Cade tem presidente e superintendente interinos em impasse político

Pela primeira vez na história, o Cade (Conselho Administrativo de Defesa Econômica) não conta simultaneamente com presidente e superintendente-geral. O motivo é o impasse político entre o governo do presidente Luiz Inácio Lula da Silva (PT) e o Senado, que travou o envio de indicações de autoridades para agências e órgãos reguladores.
Responsável por analisar fusões e aquisições bilionárias e processos administrativos sobre cartéis ou condutas de big techs, o órgão de defesa da concorrência é comandado por um presidente interino. A área técnica é chefiada por um superintendente-adjunto.
No dia 25 de junho, terminou o mandato do ex-superintendente-geral Alexandre Barreto.
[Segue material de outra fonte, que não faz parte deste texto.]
theorem pvSwap (arr : List Int) :
    pvRest arr 0 = ((List.range arr.length).map (fun s => pvCol arr s)).sum := by
  unfold pvRest pvCol pvRow
  set n := arr.length with hn
  have hR : ((List.range n).map
        (fun s => ((List.range' s (n - s)).map (fun e => pvGood arr s e)).sum)).sum
      = ∑ s ∈ Finset.range n, ∑ e ∈ Finset.Ico s n, pvGood arr s e := by
    have h1 : ∀ s, ((List.range' s (n - s)).map (fun e => pvGood arr s e)).sum
        = ∑ e ∈ Finset.Ico s n, pvGood arr s e := by
      intro s
      rw [pvListSum, Finset.sum_Ico_eq_sum_range]
    rw [List.map_congr_left (fun s _ => h1 s)]
    rw [show (List.range n) = List.range' 0 n from List.range_eq_range']
    rw [pvListSum]
    simp
  rw [hR]
  have hLs : ((List.range' 0 (n - 0)).map
        (fun e' => ((List.range' 0 (e' + 1 - 0)).map (fun s' => pvGood arr s' e')).sum)).sum
      = ∑ e ∈ Finset.range n, ∑ s ∈ Finset.range (e + 1), pvGood arr s e := by
    rw [Nat.sub_zero, pvListSum]
    apply Finset.sum_congr rfl
    intro e _
    rw [Nat.zero_add, Nat.sub_zero, pvListSum]
    apply Finset.sum_congr rfl
    intro s _
    rw [Nat.zero_add]
  rw [hLs]
  calc ∑ e ∈ Finset.range n, ∑ s ∈ Finset.range (e + 1), pvGood arr s e
      = ∑ e ∈ Finset.range n, ∑ s ∈ Finset.range n, if s ≤ e then pvGood arr s e else 0 := by
        apply Finset.sum_congr rfl; intro e he
        have hf : Finset.range (e + 1) = (Finset.range n).filter (fun s => s ≤ e) := by
          ext s; simp at he ⊢; omega
        rw [hf, Finset.sum_filter]
    _ = ∑ s ∈ Finset.range n, ∑ e ∈ Finset.range n, if s ≤ e then pvGood arr s e else 0 := by
        rw [Finset.sum_comm]
    _ = ∑ s ∈ Finset.range n, ∑ e ∈ Finset.Ico s n, pvGood arr s e := by
        apply Finset.sum_congr rfl; intro s _
        rw [← Finset.sum_filter]
        congr 1
        ext e; simp [Finset.mem_Ico]; tauto
-- pv_equiv track=rewrite | github.com/kamuiroeru/dump-ac-status | update_sega_log.py | calc_ongeki_credit
-- ===== SOURCE A (Python) =====
-- from typing import Final, List, NamedTuple
-- from itertools import product
-- from collections import defaultdict
--
-- def calc_ongeki_credit(track_count: int) -> List[int]:
--     """プレイ曲数からクレジットを計算する
--     〜考え方〜
--     1. 3a + 5b = c において、 c が track_count 以上かつ最小である (a, b) の組を求める
--     2. この (a, b) に対して、a + 2b がクレジット回数になる。
--     3. ただし、(a, b) の組が複数現れることもある。
--     """
--     c2ab = defaultdict(list)
--     for a, b in product(range(20), range(20)):
--         c = 3*a + 5*b
--         c2ab[c].append((a, b))
--     search_list = sorted(c2ab.keys())
--     i = 0
--     while search_list[i] < track_count:
--         i += 1
--
--     ab_list = c2ab[search_list[i]]
--     return [a + 2 * b for a, b in ab_list]
-- ===== SOURCE B (Python) =====
-- _UNREACHABLE = {1, 2, 4, 7, 145, 148, 150, 151}
--
--
-- def calc_ongeki_credit(track_count):
--     """Arithmetic solution: no grid enumeration.
--
--     Reachable sums 3a+5b with 0 <= a, b <= 19 are exactly 0..152 minus
--     _UNREACHABLE, so the minimal reachable sum c >= track_count is found by
--     bumping past the few gaps.  The pairs hitting c have b == 2c (mod 3)
--     inside arithmetic bounds, and the credit a+2b simplifies to (c+b)//3;
--     iterating b downward yields a ascending, the order A emits.
--     """
--     c = max(track_count, 0)
--     while c in _UNREACHABLE:
--         c += 1
--     if c > 152:
--         raise IndexError("track_count exceeds the largest reachable sum")
--     b_hi = min(c // 5, 19)
--     b_lo = max(-(-(c - 57) // 5), 0)  # ceil((c-57)/5), since a <= 19
--     b = b_hi - ((b_hi - 2 * c) % 3)   # largest b <= b_hi with b == 2c (mod 3)
--     out = []
--     while b >= b_lo:
--         out.append((c + b) // 3)
--         b -= 3
--     return out
-- ===== Notes on version B (the rewrite author's own statement) =====
-- stated objective: alternative
-- what changed: Replaces A's 400-pair grid enumeration, defaultdict grouping, key sort and linear scan by a closed-form arithmetic characterization: the reachable sums are 0..152 minus eight gap values, and the matching pairs/credits for the chosen sum are generated directly from a modular congruence b = 2c (mod 3) with credit (c+b)//3.
import Mathlib
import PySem

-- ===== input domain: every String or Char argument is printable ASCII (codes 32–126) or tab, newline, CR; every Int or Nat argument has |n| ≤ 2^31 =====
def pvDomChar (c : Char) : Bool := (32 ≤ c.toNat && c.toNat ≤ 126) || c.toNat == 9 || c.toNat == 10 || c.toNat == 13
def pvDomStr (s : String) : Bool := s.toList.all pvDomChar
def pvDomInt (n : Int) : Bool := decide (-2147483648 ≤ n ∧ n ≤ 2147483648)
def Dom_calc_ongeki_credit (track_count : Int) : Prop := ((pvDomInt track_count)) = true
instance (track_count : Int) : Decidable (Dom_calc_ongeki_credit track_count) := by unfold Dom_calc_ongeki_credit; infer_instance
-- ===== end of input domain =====

set_option maxRecDepth 100000


-- B replaces A's 400-pair enumeration + dict + sort + scan by closed-form arithmetic on the
-- reachable sums and a modular congruence (objective: alternative, no speed claim).

-- ===== PORT A =====
-- product(range(20), range(20)) in a-outer, b-inner order
def pvPairsA : List (Int × Int) :=
  (PySem.List.pyRange 0 20 1).flatMap (fun a => (PySem.List.pyRange 0 20 1).map (fun b => (a, b)))

-- c2ab = defaultdict(list); for (a,b): c2ab[3a+5b].append((a,b))
def pvC2ab : PySem.Dict Int (List (Int × Int)) :=
  pvPairsA.foldl (fun d p => d.modify (3 * p.1 + 5 * p.2) [] (fun l => l ++ [p])) PySem.Dict.empty

-- search_list = sorted(c2ab.keys())
def pvSearchListA : List Int := PySem.List.sorted pvC2ab.keys (fun x => x) false

-- i = 0; while search_list[i] < track_count: i += 1  — returns search_list[i]; none = IndexError
def pvScanA (tc : Int) : List Int → Option Int
  | [] => none
  | x :: xs => if x < tc then pvScanA tc xs else some x

def calc_ongeki_credit (track_count : Int) : List Int :=
  match pvScanA track_count pvSearchListA with
  | none => []   -- IndexError in Python; excluded by Pre_
  | some c => (pvC2ab.getD c []).map (fun p => p.1 + 2 * p.2)

-- ===== PORT B =====
-- the Python set literal _UNREACHABLE (constant membership test)
def pvUnreachable : List Int := [1, 2, 4, 7, 145, 148, 150, 151]

-- while c in _UNREACHABLE: c += 1  (fuel 8 only makes it total; the loop runs at most 2 steps,
-- since maximal runs of consecutive unreachable values have length 2)
def pvBumpAux : Nat → Int → Int
  | 0, c => c
  | n + 1, c => if c ∈ pvUnreachable then pvBumpAux n (c + 1) else c

def pvBump (c : Int) : Int := pvBumpAux 8 c

-- while b >= b_lo: out.append((c+b)//3); b -= 3  (fuel 20 only makes it total: b starts ≤ 19,
-- decreases by 3 each step and b_lo ≥ 0, so at most 7 iterations)
def pvEmitAux : Nat → Int → Int → Int → List Int
  | 0, _, _, _ => []
  | n + 1, c, b_lo, b =>
      if b ≥ b_lo then PySem.Int.floordiv (c + b) 3 :: pvEmitAux n c b_lo (b - 3) else []

def pvEmit (c b_lo b : Int) : List Int := pvEmitAux 20 c b_lo b

def calc_ongeki_credit_alt (track_count : Int) : List Int :=
  let c := pvBump (max track_count 0)
  if c > 152 then []   -- Python raises IndexError here; excluded by Pre_
  else
    let b_hi := min (PySem.Int.floordiv c 5) 19
    let b_lo := max (-(PySem.Int.floordiv (-(c - 57)) 5)) 0
    let b := b_hi - PySem.Int.mod (b_hi - 2 * c) 3
    pvEmit c b_lo b

-- ===== PRECONDITION & SPEC =====
-- For track_count > 152 (the largest reachable sum 3·19+5·19) Python A raises IndexError.
def Pre_calc_ongeki_credit (track_count : Int) : Prop := track_count ≤ 152
instance (track_count : Int) : Decidable (Pre_calc_ongeki_credit track_count) := by
  unfold Pre_calc_ongeki_credit; infer_instance

def pvWitness_calc_ongeki_credit : Int := (7)

def Spec_calc_ongeki_credit (track_count : Int) (out : List Int) : Prop := out = calc_ongeki_credit_alt track_count
instance (track_count : Int) (out : List Int) : Decidable (Spec_calc_ongeki_credit track_count out) := by unfold Spec_calc_ongeki_credit; infer_instance

-- ===== CLAIM (what is proved, stated in full; the proofs are below) =====
def Claim_equal_calc_ongeki_credit : Prop := ∀ (track_count : Int), Dom_calc_ongeki_credit track_count → Pre_calc_ongeki_credit track_count → Spec_calc_ongeki_credit track_count (calc_ongeki_credit track_count)

-- ===== LEMMAS AND PROOFS =====

-- both ports depend only on max(track_count, 0): for t ≤ 0 they equal their value at 0
theorem pvA_nonpos (t : Int) (h : t ≤ 0) : calc_ongeki_credit t = calc_ongeki_credit 0 := by
  have hl : pvSearchListA = 0 :: pvSearchListA.tail := by decide
  unfold calc_ongeki_credit
  rw [hl]
  have h1 : pvScanA t (0 :: pvSearchListA.tail) = some 0 := by
    simp [pvScanA]; omega
  have h2 : pvScanA 0 (0 :: pvSearchListA.tail) = some 0 := by
    simp [pvScanA]
  rw [h1, h2]

theorem pvB_nonpos (t : Int) (h : t ≤ 0) : calc_ongeki_credit_alt t = calc_ongeki_credit_alt 0 := by
  unfold calc_ongeki_credit_alt
  rw [max_eq_right h, max_self]

-- the finite core: equality on every track_count in [0, 152]
set_option maxHeartbeats 4000000 in
theorem pvCore : ∀ t ∈ Finset.Icc (0 : Int) 152, calc_ongeki_credit t = calc_ongeki_credit_alt t := by
  decide

-- ===== VERDICT (by name: the statement is the Claim_ definition above) =====
theorem calc_ongeki_credit_spec : Claim_equal_calc_ongeki_credit := by
  intro t _ hpre
  unfold Spec_calc_ongeki_credit
  by_cases h0 : t ≤ 0
  · rw [pvA_nonpos t h0, pvB_nonpos t h0]
    exact pvCore 0 (by decide)
  · exact pvCore t (Finset.mem_Icc.2 ⟨by omega, hpre⟩)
A área dele decide sobre abertura de processos, conduz investigações e dá aval prévio a operações econômicas bilionárias. Em 14 de julho, acaba o mandato do procurador-chefe do Cade, André Freire, servidor da AGU (Advocacia-Geral da União).
Processos bilionários tramitam no Cade. A área técnica analisa a fusão internacional entre Paramount e Warner, que criará um dos maiores grupos globais de mídia. Também conduz processos contra big techs e investiga suposta coordenação de preços entre companhias aéreas. O tribunal tem na fila a análise da operação entre a Subsea7 e Saipem, líderes em serviços de engenharia offshore.
Desde outubro de 2025, após o fim do mandato do ex-presidente Alexandre Cordeiro, o órgão é comandado interinamente. O atual presidente, o conselheiro Diogo Thomson de Andrade, é o segundo interino a ocupar a função.
Cabe ao presidente da República indicar os nomes, sujeitos à sabatina e aprovação do Senado. A expectativa era que o aval a Jorge Messias para o STF (Supremo Tribunal Federal) destravasse as nomeações. A rejeição, somada à crise entre Lula e o presidente do Senado, Davi Alcolumbre (União-AP), criou incerteza sobre o comando do Cade.
A Superintendência-Geral é comandada desde 26 de junho por Felipe Roquete, técnico do órgão que era adjunto de Barreto. O mais cotado para a presidência do Cade é o conselheiro Carlos Jacques, que tem apoio de Alcolumbre, do ex-presidente Rodrigo Pacheco (PSB-MG) e do ministro do TCU Bruno Dantas. Para a superintendência, o mais cotado é o atual presidente-interino Diogo Thomson.
Se as indicações se concretizarem, o governo poderá escolher quatro membros para o Tribunal do Cade. São cotados Alexandre Ferreira, diretor da SRE do Ministério da Fazenda; Fabiano de Figueiredo Araújo, da Casa Civil; e Sofia Monteiro, advogada e economista, apoiada pelo ministro da Defesa, José Múcio Monteiro. Um quarto nome é Bruno Renzetti, chefe de gabinete de Jacques.
O advogado Eric Jasper, especializado em Direito Econômico, disse que a situação pode ameaçar o ritmo de julgamento. “Qualquer impedimento pode gerar suspensões pontuais”, afirmou. A ex-procuradora-chefe do Cade Juliana Domingues alertou que a sucessão de vagas aumenta o risco de paralisação e de demora na análise de casos.